Exercise material
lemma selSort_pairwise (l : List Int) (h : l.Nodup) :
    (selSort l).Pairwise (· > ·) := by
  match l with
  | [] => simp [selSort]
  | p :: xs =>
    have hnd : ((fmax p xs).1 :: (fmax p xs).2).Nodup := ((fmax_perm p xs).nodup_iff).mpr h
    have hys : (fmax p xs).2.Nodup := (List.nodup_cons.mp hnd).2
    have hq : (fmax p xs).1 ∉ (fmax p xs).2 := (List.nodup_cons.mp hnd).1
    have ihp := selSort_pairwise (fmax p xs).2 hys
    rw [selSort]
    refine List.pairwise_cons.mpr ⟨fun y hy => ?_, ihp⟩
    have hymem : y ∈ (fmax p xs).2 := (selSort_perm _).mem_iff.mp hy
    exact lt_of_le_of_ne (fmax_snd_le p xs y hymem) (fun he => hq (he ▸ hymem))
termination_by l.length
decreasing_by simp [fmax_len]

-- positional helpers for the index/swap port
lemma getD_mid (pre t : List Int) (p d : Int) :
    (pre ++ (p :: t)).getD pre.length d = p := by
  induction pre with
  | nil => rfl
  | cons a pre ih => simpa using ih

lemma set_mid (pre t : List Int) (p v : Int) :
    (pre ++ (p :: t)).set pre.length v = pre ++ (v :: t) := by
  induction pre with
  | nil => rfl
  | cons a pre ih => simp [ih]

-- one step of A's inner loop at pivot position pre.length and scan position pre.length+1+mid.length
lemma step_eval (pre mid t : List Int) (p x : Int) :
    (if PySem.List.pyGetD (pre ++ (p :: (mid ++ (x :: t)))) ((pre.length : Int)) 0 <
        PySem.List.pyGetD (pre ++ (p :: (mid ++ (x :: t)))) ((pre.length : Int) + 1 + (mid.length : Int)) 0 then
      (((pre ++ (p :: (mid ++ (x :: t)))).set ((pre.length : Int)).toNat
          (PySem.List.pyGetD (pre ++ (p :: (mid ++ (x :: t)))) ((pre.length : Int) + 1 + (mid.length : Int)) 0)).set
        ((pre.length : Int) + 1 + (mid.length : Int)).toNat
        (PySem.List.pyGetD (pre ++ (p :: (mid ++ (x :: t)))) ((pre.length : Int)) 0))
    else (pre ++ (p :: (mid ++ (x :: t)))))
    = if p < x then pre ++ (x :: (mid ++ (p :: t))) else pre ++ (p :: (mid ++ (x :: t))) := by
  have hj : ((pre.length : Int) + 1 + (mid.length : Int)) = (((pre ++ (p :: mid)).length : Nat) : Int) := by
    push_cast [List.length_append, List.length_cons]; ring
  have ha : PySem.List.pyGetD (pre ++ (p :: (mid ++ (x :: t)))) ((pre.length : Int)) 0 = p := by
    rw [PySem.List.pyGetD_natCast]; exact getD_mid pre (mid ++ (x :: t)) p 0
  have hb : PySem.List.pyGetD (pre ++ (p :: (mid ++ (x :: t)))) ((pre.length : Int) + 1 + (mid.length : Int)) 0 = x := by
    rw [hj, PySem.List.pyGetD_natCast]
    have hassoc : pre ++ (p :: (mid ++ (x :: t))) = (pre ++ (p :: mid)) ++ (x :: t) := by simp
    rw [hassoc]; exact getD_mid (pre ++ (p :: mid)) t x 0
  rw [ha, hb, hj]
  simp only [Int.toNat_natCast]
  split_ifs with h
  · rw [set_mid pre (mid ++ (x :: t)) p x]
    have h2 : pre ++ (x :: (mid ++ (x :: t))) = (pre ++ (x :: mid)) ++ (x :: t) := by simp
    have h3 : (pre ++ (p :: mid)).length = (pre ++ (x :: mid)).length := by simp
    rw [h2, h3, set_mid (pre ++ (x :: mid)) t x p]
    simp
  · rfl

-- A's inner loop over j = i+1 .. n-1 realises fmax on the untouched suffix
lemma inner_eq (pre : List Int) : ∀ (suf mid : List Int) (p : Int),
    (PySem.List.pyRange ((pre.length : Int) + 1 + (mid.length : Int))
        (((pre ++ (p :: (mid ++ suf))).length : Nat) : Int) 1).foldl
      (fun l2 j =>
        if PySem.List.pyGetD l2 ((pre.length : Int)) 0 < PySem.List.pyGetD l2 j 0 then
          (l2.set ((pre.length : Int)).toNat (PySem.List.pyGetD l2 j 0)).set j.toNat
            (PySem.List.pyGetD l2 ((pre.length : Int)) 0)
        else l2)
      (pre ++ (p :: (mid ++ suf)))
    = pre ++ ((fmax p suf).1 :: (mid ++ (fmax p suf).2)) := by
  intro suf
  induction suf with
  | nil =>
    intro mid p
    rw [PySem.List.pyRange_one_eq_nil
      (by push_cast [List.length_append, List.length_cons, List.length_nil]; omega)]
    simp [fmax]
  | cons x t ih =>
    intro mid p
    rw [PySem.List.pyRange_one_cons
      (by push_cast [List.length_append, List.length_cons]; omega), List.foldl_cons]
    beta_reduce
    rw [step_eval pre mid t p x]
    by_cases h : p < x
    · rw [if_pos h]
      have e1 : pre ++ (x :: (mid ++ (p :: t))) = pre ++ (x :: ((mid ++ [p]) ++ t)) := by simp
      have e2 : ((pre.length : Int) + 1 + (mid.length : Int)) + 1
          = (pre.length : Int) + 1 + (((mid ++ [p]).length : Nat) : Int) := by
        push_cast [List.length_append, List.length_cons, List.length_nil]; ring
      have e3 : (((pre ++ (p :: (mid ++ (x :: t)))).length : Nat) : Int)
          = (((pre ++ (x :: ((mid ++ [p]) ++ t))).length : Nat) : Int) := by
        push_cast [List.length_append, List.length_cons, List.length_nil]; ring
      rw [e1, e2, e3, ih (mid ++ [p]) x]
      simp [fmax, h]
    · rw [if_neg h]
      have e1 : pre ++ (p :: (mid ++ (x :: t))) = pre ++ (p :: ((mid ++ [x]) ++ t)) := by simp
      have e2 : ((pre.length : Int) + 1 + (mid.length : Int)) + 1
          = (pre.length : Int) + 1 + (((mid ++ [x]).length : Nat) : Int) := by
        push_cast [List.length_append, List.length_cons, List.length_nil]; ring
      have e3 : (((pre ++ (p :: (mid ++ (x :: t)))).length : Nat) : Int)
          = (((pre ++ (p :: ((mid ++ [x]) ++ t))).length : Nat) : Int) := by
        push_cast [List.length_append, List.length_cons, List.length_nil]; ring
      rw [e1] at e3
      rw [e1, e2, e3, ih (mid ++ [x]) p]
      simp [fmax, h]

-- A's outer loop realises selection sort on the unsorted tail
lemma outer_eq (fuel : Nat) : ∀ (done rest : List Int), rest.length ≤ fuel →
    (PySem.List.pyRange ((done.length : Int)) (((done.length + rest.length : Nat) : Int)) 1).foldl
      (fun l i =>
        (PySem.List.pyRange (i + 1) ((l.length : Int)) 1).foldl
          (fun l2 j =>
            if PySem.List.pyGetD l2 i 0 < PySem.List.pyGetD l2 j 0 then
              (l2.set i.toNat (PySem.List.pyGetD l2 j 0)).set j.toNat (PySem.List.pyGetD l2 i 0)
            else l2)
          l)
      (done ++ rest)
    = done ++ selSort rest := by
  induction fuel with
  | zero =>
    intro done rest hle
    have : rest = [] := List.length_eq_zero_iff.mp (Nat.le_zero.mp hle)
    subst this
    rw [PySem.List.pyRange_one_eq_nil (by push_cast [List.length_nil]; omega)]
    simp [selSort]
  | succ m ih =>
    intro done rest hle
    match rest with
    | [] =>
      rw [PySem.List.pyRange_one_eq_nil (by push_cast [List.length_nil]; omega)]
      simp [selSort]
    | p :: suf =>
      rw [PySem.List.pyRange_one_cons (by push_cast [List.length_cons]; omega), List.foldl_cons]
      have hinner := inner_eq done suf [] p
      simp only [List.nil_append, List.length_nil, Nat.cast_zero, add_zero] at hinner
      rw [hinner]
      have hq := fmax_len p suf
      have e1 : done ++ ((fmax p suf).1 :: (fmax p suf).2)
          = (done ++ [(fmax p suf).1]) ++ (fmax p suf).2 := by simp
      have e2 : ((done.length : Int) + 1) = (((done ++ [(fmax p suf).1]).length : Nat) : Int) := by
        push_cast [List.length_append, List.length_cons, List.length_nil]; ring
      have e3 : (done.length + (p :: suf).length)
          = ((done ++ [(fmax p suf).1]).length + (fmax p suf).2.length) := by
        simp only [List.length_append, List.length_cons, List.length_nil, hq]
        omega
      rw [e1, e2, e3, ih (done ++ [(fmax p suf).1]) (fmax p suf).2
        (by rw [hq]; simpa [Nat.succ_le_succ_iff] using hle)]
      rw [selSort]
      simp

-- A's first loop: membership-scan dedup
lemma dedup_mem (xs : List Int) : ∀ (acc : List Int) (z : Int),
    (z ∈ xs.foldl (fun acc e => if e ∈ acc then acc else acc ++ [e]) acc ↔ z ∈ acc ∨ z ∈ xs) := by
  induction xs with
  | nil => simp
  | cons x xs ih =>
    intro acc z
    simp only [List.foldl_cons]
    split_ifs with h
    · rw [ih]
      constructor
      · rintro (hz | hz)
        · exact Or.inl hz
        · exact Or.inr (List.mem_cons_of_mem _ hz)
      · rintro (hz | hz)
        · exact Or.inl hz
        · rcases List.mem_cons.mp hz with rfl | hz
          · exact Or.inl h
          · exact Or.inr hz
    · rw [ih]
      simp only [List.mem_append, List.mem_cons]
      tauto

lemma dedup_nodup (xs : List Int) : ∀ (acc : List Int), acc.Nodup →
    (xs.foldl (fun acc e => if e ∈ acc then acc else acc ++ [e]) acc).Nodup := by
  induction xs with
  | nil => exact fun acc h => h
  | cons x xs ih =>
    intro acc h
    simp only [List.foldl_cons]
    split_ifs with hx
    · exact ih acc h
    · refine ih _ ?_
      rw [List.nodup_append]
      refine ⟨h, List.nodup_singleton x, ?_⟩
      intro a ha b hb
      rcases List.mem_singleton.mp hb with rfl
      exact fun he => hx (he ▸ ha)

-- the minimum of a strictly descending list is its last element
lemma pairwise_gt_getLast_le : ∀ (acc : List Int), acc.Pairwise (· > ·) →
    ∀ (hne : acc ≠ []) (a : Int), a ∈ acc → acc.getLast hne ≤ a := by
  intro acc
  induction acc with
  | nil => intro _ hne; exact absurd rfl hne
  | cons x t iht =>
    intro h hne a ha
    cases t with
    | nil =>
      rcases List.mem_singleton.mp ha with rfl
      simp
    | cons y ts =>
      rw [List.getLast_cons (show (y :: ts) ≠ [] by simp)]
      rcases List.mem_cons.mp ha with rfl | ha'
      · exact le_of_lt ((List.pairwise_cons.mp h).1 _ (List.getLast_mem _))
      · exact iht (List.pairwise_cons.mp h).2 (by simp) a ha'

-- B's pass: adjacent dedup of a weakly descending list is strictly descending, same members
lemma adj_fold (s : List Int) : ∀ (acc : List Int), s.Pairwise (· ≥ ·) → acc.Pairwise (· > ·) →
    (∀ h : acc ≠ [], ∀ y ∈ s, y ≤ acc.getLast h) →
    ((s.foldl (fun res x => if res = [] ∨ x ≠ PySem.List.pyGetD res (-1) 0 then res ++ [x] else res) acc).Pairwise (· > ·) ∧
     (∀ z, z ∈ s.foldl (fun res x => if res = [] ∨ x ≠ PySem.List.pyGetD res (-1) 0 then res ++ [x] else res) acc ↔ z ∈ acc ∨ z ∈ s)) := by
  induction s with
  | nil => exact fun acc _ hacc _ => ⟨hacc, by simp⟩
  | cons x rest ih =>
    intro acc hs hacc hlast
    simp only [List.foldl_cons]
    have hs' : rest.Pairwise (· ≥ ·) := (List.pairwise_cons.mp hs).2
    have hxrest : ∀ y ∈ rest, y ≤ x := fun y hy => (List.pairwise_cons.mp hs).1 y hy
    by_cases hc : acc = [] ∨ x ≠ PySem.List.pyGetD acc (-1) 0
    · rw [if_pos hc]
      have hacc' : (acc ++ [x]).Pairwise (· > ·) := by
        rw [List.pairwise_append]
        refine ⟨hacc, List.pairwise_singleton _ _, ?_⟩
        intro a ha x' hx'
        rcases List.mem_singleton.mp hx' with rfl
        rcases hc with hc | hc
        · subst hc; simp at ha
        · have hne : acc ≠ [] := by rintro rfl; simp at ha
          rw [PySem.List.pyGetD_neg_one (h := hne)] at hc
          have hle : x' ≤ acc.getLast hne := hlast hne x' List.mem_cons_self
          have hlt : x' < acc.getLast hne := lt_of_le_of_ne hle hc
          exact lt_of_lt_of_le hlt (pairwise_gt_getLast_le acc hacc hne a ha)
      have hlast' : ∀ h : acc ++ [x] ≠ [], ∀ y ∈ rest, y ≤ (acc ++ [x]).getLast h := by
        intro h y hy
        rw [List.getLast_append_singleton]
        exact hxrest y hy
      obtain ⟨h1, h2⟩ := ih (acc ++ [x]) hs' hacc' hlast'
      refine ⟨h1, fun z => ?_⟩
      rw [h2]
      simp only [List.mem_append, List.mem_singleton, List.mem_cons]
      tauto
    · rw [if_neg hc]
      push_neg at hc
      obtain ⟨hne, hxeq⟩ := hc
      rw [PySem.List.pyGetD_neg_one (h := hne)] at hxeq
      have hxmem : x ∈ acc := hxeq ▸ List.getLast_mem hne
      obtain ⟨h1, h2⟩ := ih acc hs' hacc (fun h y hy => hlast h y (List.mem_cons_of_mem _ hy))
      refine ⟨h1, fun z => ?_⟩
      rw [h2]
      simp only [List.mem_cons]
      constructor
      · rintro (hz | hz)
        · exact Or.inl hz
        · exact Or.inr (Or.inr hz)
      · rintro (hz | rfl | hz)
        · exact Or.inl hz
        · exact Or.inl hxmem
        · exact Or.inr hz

Assignment
All lines in the data above from the one with "-- one step" through the one with "rw [PySem.List.pyGetD_natCast]; exact" must be repeated exactly, and no others.

Solution below
-- one step of A's inner loop at pivot position pre.length and scan position pre.length+1+mid.length
lemma step_eval (pre mid t : List Int) (p x : Int) :
    (if PySem.List.pyGetD (pre ++ (p :: (mid ++ (x :: t)))) ((pre.length : Int)) 0 <
        PySem.List.pyGetD (pre ++ (p :: (mid ++ (x :: t)))) ((pre.length : Int) + 1 + (mid.length : Int)) 0 then
      (((pre ++ (p :: (mid ++ (x :: t)))).set ((pre.length : Int)).toNat
          (PySem.List.pyGetD (pre ++ (p :: (mid ++ (x :: t)))) ((pre.length : Int) + 1 + (mid.length : Int)) 0)).set
        ((pre.length : Int) + 1 + (mid.length : Int)).toNat
        (PySem.List.pyGetD (pre ++ (p :: (mid ++ (x :: t)))) ((pre.length : Int)) 0))
    else (pre ++ (p :: (mid ++ (x :: t)))))
    = if p < x then pre ++ (x :: (mid ++ (p :: t))) else pre ++ (p :: (mid ++ (x :: t))) := by
  have hj : ((pre.length : Int) + 1 + (mid.length : Int)) = (((pre ++ (p :: mid)).length : Nat) : Int) := by
    push_cast [List.length_append, List.length_cons]; ring
  have ha : PySem.List.pyGetD (pre ++ (p :: (mid ++ (x :: t)))) ((pre.length : Int)) 0 = p := by
    rw [PySem.List.pyGetD_natCast]; exact getD_mid pre (mid ++ (x :: t)) p 0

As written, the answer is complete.